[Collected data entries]
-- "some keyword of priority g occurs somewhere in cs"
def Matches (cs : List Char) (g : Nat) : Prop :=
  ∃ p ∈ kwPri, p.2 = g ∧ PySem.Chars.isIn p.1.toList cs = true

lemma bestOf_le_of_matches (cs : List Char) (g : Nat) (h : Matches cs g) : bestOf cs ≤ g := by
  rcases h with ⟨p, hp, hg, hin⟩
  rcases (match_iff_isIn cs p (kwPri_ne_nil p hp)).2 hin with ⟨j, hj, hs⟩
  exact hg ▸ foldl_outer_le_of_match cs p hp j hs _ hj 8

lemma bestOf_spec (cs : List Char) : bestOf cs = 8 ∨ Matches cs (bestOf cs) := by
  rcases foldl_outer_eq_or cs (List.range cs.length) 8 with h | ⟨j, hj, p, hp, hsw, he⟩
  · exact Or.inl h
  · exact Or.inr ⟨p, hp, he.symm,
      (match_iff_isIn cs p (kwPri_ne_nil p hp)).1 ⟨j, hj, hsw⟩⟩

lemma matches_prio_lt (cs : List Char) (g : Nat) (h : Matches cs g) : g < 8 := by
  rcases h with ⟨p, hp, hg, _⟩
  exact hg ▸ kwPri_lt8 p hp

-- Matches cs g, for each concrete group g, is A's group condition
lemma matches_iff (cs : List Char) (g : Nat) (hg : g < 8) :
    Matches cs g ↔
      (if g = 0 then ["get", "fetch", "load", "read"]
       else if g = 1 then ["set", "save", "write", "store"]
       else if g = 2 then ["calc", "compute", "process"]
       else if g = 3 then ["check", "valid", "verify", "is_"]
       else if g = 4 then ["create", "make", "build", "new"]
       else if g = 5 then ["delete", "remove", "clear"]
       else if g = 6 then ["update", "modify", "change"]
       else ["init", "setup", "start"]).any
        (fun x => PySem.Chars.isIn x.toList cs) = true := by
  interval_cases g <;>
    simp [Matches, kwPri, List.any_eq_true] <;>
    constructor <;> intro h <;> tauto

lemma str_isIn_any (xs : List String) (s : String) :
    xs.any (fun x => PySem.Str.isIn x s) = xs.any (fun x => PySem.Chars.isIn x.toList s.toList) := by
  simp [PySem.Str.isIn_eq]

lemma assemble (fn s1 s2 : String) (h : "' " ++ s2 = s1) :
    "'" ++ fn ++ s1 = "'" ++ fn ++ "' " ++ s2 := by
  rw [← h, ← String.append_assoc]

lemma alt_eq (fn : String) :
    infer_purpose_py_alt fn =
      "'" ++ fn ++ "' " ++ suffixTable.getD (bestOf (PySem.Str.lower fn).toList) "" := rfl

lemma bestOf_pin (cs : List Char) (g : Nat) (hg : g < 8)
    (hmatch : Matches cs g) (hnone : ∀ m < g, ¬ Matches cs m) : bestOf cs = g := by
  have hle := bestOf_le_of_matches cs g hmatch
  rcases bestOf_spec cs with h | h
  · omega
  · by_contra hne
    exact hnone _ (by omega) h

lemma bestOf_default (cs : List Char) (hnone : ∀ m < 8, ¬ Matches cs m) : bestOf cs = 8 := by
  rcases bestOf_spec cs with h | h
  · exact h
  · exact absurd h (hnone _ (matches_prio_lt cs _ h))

--

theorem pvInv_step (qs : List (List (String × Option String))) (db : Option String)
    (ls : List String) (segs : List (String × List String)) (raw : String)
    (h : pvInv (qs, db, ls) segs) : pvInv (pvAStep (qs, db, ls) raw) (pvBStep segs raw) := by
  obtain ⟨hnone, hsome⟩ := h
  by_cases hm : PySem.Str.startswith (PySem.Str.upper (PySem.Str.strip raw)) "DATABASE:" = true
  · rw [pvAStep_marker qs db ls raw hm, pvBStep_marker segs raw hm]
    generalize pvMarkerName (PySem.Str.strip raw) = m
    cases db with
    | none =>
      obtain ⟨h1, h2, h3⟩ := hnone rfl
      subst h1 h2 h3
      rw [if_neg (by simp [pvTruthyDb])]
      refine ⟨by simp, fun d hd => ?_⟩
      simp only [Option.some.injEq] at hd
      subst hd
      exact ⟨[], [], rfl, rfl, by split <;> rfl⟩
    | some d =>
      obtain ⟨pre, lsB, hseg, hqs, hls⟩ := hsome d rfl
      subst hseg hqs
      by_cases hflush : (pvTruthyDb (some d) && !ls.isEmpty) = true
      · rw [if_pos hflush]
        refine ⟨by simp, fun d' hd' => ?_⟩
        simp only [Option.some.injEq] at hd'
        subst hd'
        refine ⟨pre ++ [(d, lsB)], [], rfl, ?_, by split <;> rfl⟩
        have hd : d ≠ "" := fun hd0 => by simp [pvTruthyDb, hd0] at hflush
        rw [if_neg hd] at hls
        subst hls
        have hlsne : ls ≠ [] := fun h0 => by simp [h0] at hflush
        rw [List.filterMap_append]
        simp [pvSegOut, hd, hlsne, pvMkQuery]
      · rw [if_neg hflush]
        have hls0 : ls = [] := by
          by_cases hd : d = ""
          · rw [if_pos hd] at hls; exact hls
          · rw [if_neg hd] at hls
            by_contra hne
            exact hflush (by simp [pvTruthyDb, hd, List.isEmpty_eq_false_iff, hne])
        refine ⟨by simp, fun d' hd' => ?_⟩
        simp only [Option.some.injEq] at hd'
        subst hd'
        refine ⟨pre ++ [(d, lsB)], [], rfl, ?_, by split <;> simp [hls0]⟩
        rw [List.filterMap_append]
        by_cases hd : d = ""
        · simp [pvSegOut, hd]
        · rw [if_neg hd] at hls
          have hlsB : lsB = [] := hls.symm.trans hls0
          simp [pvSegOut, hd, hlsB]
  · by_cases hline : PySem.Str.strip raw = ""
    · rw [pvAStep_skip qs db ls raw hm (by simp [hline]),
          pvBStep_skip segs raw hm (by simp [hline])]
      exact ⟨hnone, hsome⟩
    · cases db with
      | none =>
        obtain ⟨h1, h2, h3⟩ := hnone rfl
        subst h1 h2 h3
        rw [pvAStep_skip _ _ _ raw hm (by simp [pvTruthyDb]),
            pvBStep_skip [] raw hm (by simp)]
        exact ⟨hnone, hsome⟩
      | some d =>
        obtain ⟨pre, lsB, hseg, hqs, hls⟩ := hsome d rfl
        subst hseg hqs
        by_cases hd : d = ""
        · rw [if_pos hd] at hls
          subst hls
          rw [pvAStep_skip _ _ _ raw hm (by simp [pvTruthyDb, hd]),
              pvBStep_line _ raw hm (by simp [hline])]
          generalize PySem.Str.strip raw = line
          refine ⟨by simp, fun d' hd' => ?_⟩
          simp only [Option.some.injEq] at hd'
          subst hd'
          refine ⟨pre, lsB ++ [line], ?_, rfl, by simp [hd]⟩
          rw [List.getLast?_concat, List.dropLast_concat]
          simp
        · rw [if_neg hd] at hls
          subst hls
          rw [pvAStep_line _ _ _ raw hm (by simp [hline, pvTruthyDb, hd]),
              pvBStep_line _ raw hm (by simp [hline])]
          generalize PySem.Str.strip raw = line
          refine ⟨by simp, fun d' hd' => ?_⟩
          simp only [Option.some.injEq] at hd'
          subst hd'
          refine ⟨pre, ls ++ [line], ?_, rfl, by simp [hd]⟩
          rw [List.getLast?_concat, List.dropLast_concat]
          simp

...

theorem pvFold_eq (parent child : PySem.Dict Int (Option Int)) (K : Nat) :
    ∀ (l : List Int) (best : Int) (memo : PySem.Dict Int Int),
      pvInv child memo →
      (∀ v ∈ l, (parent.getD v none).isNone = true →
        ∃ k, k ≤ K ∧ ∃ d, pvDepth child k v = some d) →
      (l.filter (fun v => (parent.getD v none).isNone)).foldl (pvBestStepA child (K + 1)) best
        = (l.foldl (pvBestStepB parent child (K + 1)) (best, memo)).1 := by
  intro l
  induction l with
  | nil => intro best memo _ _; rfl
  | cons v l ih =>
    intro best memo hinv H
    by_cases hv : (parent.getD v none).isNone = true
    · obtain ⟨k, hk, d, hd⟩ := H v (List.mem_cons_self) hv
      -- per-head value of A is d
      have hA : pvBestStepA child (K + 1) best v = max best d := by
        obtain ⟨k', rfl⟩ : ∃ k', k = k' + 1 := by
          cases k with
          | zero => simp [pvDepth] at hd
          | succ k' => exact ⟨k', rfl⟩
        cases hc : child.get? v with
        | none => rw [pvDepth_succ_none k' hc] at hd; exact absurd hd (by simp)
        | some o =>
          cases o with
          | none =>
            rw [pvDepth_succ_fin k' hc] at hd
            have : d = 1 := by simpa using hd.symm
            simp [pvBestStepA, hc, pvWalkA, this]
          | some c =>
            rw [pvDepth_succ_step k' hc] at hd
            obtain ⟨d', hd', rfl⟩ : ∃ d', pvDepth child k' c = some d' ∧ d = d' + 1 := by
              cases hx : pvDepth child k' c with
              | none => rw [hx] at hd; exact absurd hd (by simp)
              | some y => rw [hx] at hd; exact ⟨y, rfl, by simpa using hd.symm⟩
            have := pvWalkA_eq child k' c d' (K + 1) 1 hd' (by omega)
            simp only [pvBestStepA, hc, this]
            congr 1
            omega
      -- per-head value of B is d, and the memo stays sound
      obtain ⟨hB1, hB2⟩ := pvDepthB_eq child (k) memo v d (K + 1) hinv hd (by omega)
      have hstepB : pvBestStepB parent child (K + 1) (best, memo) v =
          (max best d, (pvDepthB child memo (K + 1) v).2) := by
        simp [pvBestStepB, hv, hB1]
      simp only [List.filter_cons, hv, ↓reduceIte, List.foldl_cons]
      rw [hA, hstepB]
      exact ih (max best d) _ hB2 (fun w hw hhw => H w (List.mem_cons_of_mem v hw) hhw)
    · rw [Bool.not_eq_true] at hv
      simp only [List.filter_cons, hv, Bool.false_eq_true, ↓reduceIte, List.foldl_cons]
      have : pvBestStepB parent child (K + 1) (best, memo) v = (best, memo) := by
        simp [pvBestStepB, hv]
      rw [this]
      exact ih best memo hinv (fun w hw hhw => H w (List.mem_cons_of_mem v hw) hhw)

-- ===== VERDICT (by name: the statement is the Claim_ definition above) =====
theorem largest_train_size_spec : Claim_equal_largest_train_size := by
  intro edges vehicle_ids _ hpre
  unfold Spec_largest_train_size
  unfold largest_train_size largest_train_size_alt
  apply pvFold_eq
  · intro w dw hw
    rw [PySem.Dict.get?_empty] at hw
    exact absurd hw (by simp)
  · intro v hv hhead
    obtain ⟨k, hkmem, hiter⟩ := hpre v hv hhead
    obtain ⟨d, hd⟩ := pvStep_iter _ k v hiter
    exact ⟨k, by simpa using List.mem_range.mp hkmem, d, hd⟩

▸ **EXERCISE INSTRUCTIONS**:
Of the entries above, repeat exactly the lines from the line with "intro best memo hinv H" through the line with "have hA : pvBestStepA", both of them included.

▸ **RESULT OF THIS TASK**:
    intro best memo hinv H
    by_cases hv : (parent.getD v none).isNone = true
    · obtain ⟨k, hk, d, hd⟩ := H v (List.mem_cons_self) hv
      -- per-head value of A is d
      have hA : pvBestStepA child (K + 1) best v = max best d := by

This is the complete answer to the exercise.